Researchers have discovered a new bacterium that can prevent malaria parasites from developing in mosquitoes, which could potentially lead to a new way of controlling the disease.
What is malaria and how is it transmitted?
Malaria is a life-threatening disease caused by a single-celled parasite called Plasmodium, which infects red blood cells and causes fever, chills, headache, and other symptoms. According to the World Health Organization (WHO), there were an estimated 247 million cases of malaria and 619,000 deaths in 2021, mostly among children under five years old in sub-Saharan Africa.
Malaria is transmitted by female Anopheles mosquitoes, which bite infected people and then pass on the parasite to others when they feed on their blood. The parasite has a complex life cycle that involves several stages of development in both the human and the mosquito hosts.
How does the new bacterium affect malaria parasites?
The new bacterium, called Delftia, was found in a laboratory colony of Anopheles mosquitoes that were resistant to malaria infection. The researchers, from GSK and the Johns Hopkins University Malaria Research Institute, discovered that Delftia produces a toxic substance called harmane, which kills the malaria parasites in the mosquito midgut and salivary glands.
The researchers tested the effect of Delftia on different species and strains of malaria parasites, and found that it was effective against all of them.
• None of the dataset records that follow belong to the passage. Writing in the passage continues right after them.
-- pv_equiv track=rewrite | github.com/RiyaaGupta02/ShakeMaker_game | backend/main.py | _categorize_ingredients
-- ===== SOURCE A (Python) =====
-- from typing import List, Dict, Optional
--
-- def _categorize_ingredients(ingredients: List[str]) -> Dict:
--     """Categorize ingredients by type"""
--     categories = {'fruits': [], 'vegetables': [], 'cakes': [], 'syrups': []}
--
--     category_map = {
--         # Fruits
--         'apple': 'fruits', 'banana': 'fruits', 'strawberry': 'fruits',
--         'mango': 'fruits', 'blueberry': 'fruits', 'pineapple': 'fruits',
--         'watermelon': 'fruits', 'peach': 'fruits', 'cherry': 'fruits',
--         'coconut': 'fruits', 'avocado': 'fruits',
--
--         # Vegetables
--         'spinach': 'vegetables', 'carrot': 'vegetables', 'beetroot': 'vegetables',
--         'kale': 'vegetables', 'celery': 'vegetables', 'cauliflower': 'vegetables',
--         'sweet_potato': 'vegetables', 'pumpkin': 'vegetables', 'parsley': 'vegetables',
--         'mint': 'vegetables',
--
--         # Cakes
--         'chocolate': 'cakes', 'vanilla': 'cakes', 'red_velvet': 'cakes',
--         'cheesecake': 'cakes', 'lemon': 'cakes', 'strawberry_cake': 'cakes',
--         'tiramisu': 'cakes', 'black_forest': 'cakes', 'coconut_cake': 'cakes',
--
--         # Syrups
--         'honey': 'syrups', 'maple': 'syrups', 'chocolate_syrup': 'syrups',
--         'caramel': 'syrups', 'vanilla_syrup': 'syrups', 'strawberry_syrup': 'syrups'
--     }
--
--     for ingredient in ingredients:
--         category = category_map.get(ingredient)
--         if category and category in categories:
--             categories[category].append(ingredient)
--
--     return categories
-- ===== SOURCE B (Python) =====
-- from typing import List, Dict
--
-- def _categorize_ingredients(ingredients: List[str]) -> Dict:
--     """Categorize ingredients by type"""
--     members = {
--         'fruits': ('apple', 'banana', 'strawberry', 'mango', 'blueberry',
--                    'pineapple', 'watermelon', 'peach', 'cherry', 'coconut',
--                    'avocado'),
--         'vegetables': ('spinach', 'carrot', 'beetroot', 'kale', 'celery',
--                        'cauliflower', 'sweet_potato', 'pumpkin', 'parsley',
--                        'mint'),
--         'cakes': ('chocolate', 'vanilla', 'red_velvet', 'cheesecake', 'lemon',
--                   'strawberry_cake', 'tiramisu', 'black_forest', 'coconut_cake'),
--         'syrups': ('honey', 'maple', 'chocolate_syrup', 'caramel',
--                    'vanilla_syrup', 'strawberry_syrup'),
--     }
--     return {cat: [i for i in ingredients if i in items]
--             for cat, items in members.items()}
-- ===== Notes on version B (the rewrite author's own statement) =====
-- stated objective: simpler
-- what changed: Inverts the data: instead of a single pass appending into a mutable dict via an ingredient-to-category lookup map, B keeps one member tuple per category and builds each of the four lists directly as a membership-filtered pass over the ingredients.
import Mathlib
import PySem

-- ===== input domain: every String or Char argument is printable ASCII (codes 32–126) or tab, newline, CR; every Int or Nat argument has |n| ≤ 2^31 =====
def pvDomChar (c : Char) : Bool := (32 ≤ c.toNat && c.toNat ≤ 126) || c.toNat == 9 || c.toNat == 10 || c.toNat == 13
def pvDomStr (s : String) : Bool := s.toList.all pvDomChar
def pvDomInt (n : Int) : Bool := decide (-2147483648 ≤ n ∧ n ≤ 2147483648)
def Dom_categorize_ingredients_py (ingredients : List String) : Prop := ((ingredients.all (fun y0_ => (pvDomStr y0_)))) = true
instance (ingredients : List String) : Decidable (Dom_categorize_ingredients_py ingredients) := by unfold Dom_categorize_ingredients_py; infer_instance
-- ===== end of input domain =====

-- B inverts the data: instead of A's single mutating-dict pass driven by an ingredient→category lookup map,
-- B keeps a member list per category and builds each list by a membership filter — simpler decomposition, same results.

-- ===== PORT A =====
-- the category_map dict literal of A
def pvCategoryMap : PySem.Dict String String :=
  PySem.Dict.ofList [("apple", "fruits"),
    ("banana", "fruits"),
    ("strawberry", "fruits"),
    ("mango", "fruits"),
    ("blueberry", "fruits"),
    ("pineapple", "fruits"),
    ("watermelon", "fruits"),
    ("peach", "fruits"),
    ("cherry", "fruits"),
    ("coconut", "fruits"),
    ("avocado", "fruits"),
    ("spinach", "vegetables"),
    ("carrot", "vegetables"),
    ("beetroot", "vegetables"),
    ("kale", "vegetables"),
    ("celery", "vegetables"),
    ("cauliflower", "vegetables"),
    ("sweet_potato", "vegetables"),
    ("pumpkin", "vegetables"),
    ("parsley", "vegetables"),
    ("mint", "vegetables"),
    ("chocolate", "cakes"),
    ("vanilla", "cakes"),
    ("red_velvet", "cakes"),
    ("cheesecake", "cakes"),
    ("lemon", "cakes"),
    ("strawberry_cake", "cakes"),
    ("tiramisu", "cakes"),
    ("black_forest", "cakes"),
    ("coconut_cake", "cakes"),
    ("honey", "syrups"),
    ("maple", "syrups"),
    ("chocolate_syrup", "syrups"),
    ("caramel", "syrups"),
    ("vanilla_syrup", "syrups"),
    ("strawberry_syrup", "syrups")]

def categorize_ingredients_py (ingredients : List String) : List (String × List String) :=
  let categories : PySem.Dict String (List String) :=
    PySem.Dict.ofList [("fruits", []), ("vegetables", []), ("cakes", []), ("syrups", [])]
  let final := ingredients.foldl (fun cats ingredient =>
      match pvCategoryMap.get? ingredient with
      | none => cats
      | some category =>
          if category != "" && cats.contains category then
            cats.modify category [] (fun l => l ++ [ingredient])
          else cats) categories
  final.items

-- ===== PORT B =====
-- B's per-category member tuples (the 'members' dict of Source B, as an association list)
def pvMembers : List (String × List String) :=
  [("fruits", ["apple", "banana", "strawberry", "mango", "blueberry",
               "pineapple", "watermelon", "peach", "cherry", "coconut", "avocado"]),
   ("vegetables", ["spinach", "carrot", "beetroot", "kale", "celery",
                   "cauliflower", "sweet_potato", "pumpkin", "parsley", "mint"]),
   ("cakes", ["chocolate", "vanilla", "red_velvet", "cheesecake", "lemon",
              "strawberry_cake", "tiramisu", "black_forest", "coconut_cake"]),
   ("syrups", ["honey", "maple", "chocolate_syrup", "caramel",
               "vanilla_syrup", "strawberry_syrup"])]

def categorize_ingredients_py_alt (ingredients : List String) : List (String × List String) :=
  pvMembers.map (fun p => (p.1, ingredients.filter (fun i => p.2.contains i)))

-- ===== PRECONDITION & SPEC =====
def Spec_categorize_ingredients_py (ingredients : List String) (out : List (String × List String)) : Prop := out = categorize_ingredients_py_alt ingredients
instance (ingredients : List String) (out : List (String × List String)) : Decidable (Spec_categorize_ingredients_py ingredients out) := by unfold Spec_categorize_ingredients_py; infer_instance

-- ===== CLAIM (what is proved, stated in full; the proofs are below) =====
def Claim_equal_categorize_ingredients_py : Prop := ∀ (ingredients : List String), Dom_categorize_ingredients_py ingredients → Spec_categorize_ingredients_py ingredients (categorize_ingredients_py ingredients)

-- ===== LEMMAS AND PROOFS =====
-- every value stored in category_map is one of the four category names
set_option maxRecDepth 8192 in
lemma pvGet?_cases (i cat : String) (h : pvCategoryMap.get? i = some cat) :
    cat = "fruits" ∨ cat = "vegetables" ∨ cat = "cakes" ∨ cat = "syrups" := by
  have hm := PySem.Dict.mem_items_of_get?_eq_some pvCategoryMap h
  have hv := List.mem_map_of_mem (f := Prod.snd) hm
  rw [show pvCategoryMap.items.map Prod.snd = ["fruits", "fruits", "fruits", "fruits", "fruits", "fruits", "fruits", "fruits", "fruits", "fruits", "fruits", "vegetables", "vegetables", "vegetables", "vegetables", "vegetables", "vegetables", "vegetables", "vegetables", "vegetables", "vegetables", "cakes", "cakes", "cakes", "cakes", "cakes", "cakes", "cakes", "cakes", "cakes", "syrups", "syrups", "syrups", "syrups", "syrups", "syrups"] from rfl] at hv
  simp at hv
  tauto

-- pointwise bridge: a category_map lookup returning a category name is the same test as
-- membership in that category's member list
lemma pvGet?_none (l : List (String × String)) (i : String) (h : ∀ p ∈ l, ¬ p.1 = i) :
    (PySem.Dict.mk l).get? i = none := by
  induction l with
  | nil => rfl
  | cons p t ih =>
    rw [PySem.Dict.get?_mk_cons]
    rw [if_neg (by simpa using h p (List.mem_cons_self))]
    exact ih (fun q hq => h q (List.mem_cons_of_mem _ hq))

set_option maxRecDepth 8192 in
lemma pvLookup_eq_contains (cat : String) (mem : List String)
    (hcm : (cat, mem) ∈ pvMembers) (i : String) :
    (pvCategoryMap.get? i == some cat) = mem.contains i := by
  by_cases hk : i ∈ ["apple", "banana", "strawberry", "mango", "blueberry", "pineapple", "watermelon",
      "peach", "cherry", "coconut", "avocado", "spinach", "carrot", "beetroot", "kale", "celery",
      "cauliflower", "sweet_potato", "pumpkin", "parsley", "mint", "chocolate", "vanilla", "red_velvet",
      "cheesecake", "lemon", "strawberry_cake", "tiramisu", "black_forest", "coconut_cake", "honey",
      "maple", "chocolate_syrup", "caramel", "vanilla_syrup", "strawberry_syrup"]
  · fin_cases hcm <;> fin_cases hk <;> decide
  · have hnone : pvCategoryMap.get? i = none :=
      pvGet?_none [("apple", "fruits"), ("banana", "fruits"), ("strawberry", "fruits"), ("mango", "fruits"),
        ("blueberry", "fruits"), ("pineapple", "fruits"), ("watermelon", "fruits"), ("peach", "fruits"),
        ("cherry", "fruits"), ("coconut", "fruits"), ("avocado", "fruits"), ("spinach", "vegetables"),
        ("carrot", "vegetables"), ("beetroot", "vegetables"), ("kale", "vegetables"), ("celery", "vegetables"),
        ("cauliflower", "vegetables"), ("sweet_potato", "vegetables"), ("pumpkin", "vegetables"),
        ("parsley", "vegetables"), ("mint", "vegetables"), ("chocolate", "cakes"), ("vanilla", "cakes"),
        ("red_velvet", "cakes"), ("cheesecake", "cakes"), ("lemon", "cakes"), ("strawberry_cake", "cakes"),
        ("tiramisu", "cakes"), ("black_forest", "cakes"), ("coconut_cake", "cakes"), ("honey", "syrups"),
        ("maple", "syrups"), ("chocolate_syrup", "syrups"), ("caramel", "syrups"), ("vanilla_syrup", "syrups"),
        ("strawberry_syrup", "syrups")] i
        (by intro p hp hpe; exact hk (by fin_cases hp <;> simp_all))
    have hmem : i ∉ mem := fun hm' => by
      fin_cases hcm <;> exact hk (by fin_cases hm' <;> decide)
    simp [hnone, hmem]

-- loop invariant: folding A's body over ings appends, to each of the four lists, exactly
-- the ingredients whose category_map lookup is that category, in order
lemma pvLoop (ings : List String) (f v c s : List String) :
    (ings.foldl (fun cats ingredient =>
        match pvCategoryMap.get? ingredient with
        | none => cats
        | some category =>
            if category != "" && cats.contains category then
              cats.modify category [] (fun l => l ++ [ingredient])
            else cats)
      (PySem.Dict.mk [("fruits", f), ("vegetables", v), ("cakes", c), ("syrups", s)])).items
    = [("fruits", f ++ ings.filter (fun i => pvCategoryMap.get? i == some "fruits")),
       ("vegetables", v ++ ings.filter (fun i => pvCategoryMap.get? i == some "vegetables")),
       ("cakes", c ++ ings.filter (fun i => pvCategoryMap.get? i == some "cakes")),
       ("syrups", s ++ ings.filter (fun i => pvCategoryMap.get? i == some "syrups"))] := by
  induction ings generalizing f v c s with
  | nil => simp
  | cons i rest ih =>
    rcases h : pvCategoryMap.get? i with - | cat
    · simp only [List.foldl_cons, h]
      rw [ih]
      simp [h]
    · rcases pvGet?_cases i cat h with rfl | rfl | rfl | rfl
      · simp only [List.foldl_cons, h]
        rw [show (if ("fruits" != "" && (PySem.Dict.mk [("fruits", f), ("vegetables", v), ("cakes", c), ("syrups", s)]).contains "fruits") = true
               then (PySem.Dict.mk [("fruits", f), ("vegetables", v), ("cakes", c), ("syrups", s)]).modify "fruits" [] (fun l => l ++ [i])
               else PySem.Dict.mk [("fruits", f), ("vegetables", v), ("cakes", c), ("syrups", s)])
              = PySem.Dict.mk [("fruits", f ++ [i]), ("vegetables", v), ("cakes", c), ("syrups", s)] from rfl]
        rw [ih]
        simp [h]
      · simp only [List.foldl_cons, h]
        rw [show (if ("vegetables" != "" && (PySem.Dict.mk [("fruits", f), ("vegetables", v), ("cakes", c), ("syrups", s)]).contains "vegetables") = true
               then (PySem.Dict.mk [("fruits", f), ("vegetables", v), ("cakes", c), ("syrups", s)]).modify "vegetables" [] (fun l => l ++ [i])
               else PySem.Dict.mk [("fruits", f), ("vegetables", v), ("cakes", c), ("syrups", s)])
              = PySem.Dict.mk [("fruits", f), ("vegetables", v ++ [i]), ("cakes", c), ("syrups", s)] from rfl]
        rw [ih]
        simp [h]
      · simp only [List.foldl_cons, h]
        rw [show (if ("cakes" != "" && (PySem.Dict.mk [("fruits", f), ("vegetables", v), ("cakes", c), ("syrups", s)]).contains "cakes") = true
               then (PySem.Dict.mk [("fruits", f), ("vegetables", v), ("cakes", c), ("syrups", s)]).modify "cakes" [] (fun l => l ++ [i])
               else PySem.Dict.mk [("fruits", f), ("vegetables", v), ("cakes", c), ("syrups", s)])
              = PySem.Dict.mk [("fruits", f), ("vegetables", v), ("cakes", c ++ [i]), ("syrups", s)] from rfl]
        rw [ih]
        simp [h]
      · simp only [List.foldl_cons, h]
        rw [show (if ("syrups" != "" && (PySem.Dict.mk [("fruits", f), ("vegetables", v), ("cakes", c), ("syrups", s)]).contains "syrups") = true
               then (PySem.Dict.mk [("fruits", f), ("vegetables", v), ("cakes", c), ("syrups", s)]).modify "syrups" [] (fun l => l ++ [i])
               else PySem.Dict.mk [("fruits", f), ("vegetables", v), ("cakes", c), ("syrups", s)])
              = PySem.Dict.mk [("fruits", f), ("vegetables", v), ("cakes", c), ("syrups", s ++ [i])] from rfl]
        rw [ih]
        simp [h]

-- ===== VERDICT (by name: the statement is the Claim_ definition above) =====
theorem categorize_ingredients_py_spec : Claim_equal_categorize_ingredients_py := by
  intro ingredients _
  unfold Spec_categorize_ingredients_py categorize_ingredients_py categorize_ingredients_py_alt
  rw [show (PySem.Dict.ofList [("fruits", ([] : List String)), ("vegetables", []), ("cakes", []), ("syrups", [])])
        = PySem.Dict.mk [("fruits", []), ("vegetables", []), ("cakes", []), ("syrups", [])] from rfl,
     pvLoop]
  simp only [pvMembers, List.map]
  rw [List.filter_congr (fun i _ => pvLookup_eq_contains "fruits" ["apple", "banana", "strawberry", "mango", "blueberry", "pineapple", "watermelon", "peach", "cherry", "coconut", "avocado"] (by decide) i),
      List.filter_congr (fun i _ => pvLookup_eq_contains "vegetables" ["spinach", "carrot", "beetroot", "kale", "celery", "cauliflower", "sweet_potato", "pumpkin", "parsley", "mint"] (by decide) i),
      List.filter_congr (fun i _ => pvLookup_eq_contains "cakes" ["chocolate", "vanilla", "red_velvet", "cheesecake", "lemon", "strawberry_cake", "tiramisu", "black_forest", "coconut_cake"] (by decide) i),
      List.filter_congr (fun i _ => pvLookup_eq_contains "syrups" ["honey", "maple", "chocolate_syrup", "caramel", "vanilla_syrup", "strawberry_syrup"] (by decide) i)]
  simp only [List.nil_append]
They also showed that Delftia can spread in mosquito breeding sites, which could facilitate its introduction into wild mosquito populations.
What are the implications of this finding?
The researchers believe that this finding could open up a new avenue for malaria control, by using Delftia-infected mosquitoes to reduce or eliminate malaria transmission in endemic areas. They suggest that releasing large numbers of Delftia-infected mosquitoes could create a self-sustaining intervention that would not require repeated applications or maintenance.
However, they also acknowledge that there are many challenges and uncertainties involved in this approach, such as the ecological and ethical implications of releasing genetically modified organisms into the environment, the potential for resistance or adaptation by the parasite or the mosquito, and the regulatory and social barriers to implementing such a strategy.
Therefore, they emphasize that more research and testing are needed to evaluate the feasibility and safety of this method, as well as to compare it with other existing or emerging tools for malaria prevention and elimination.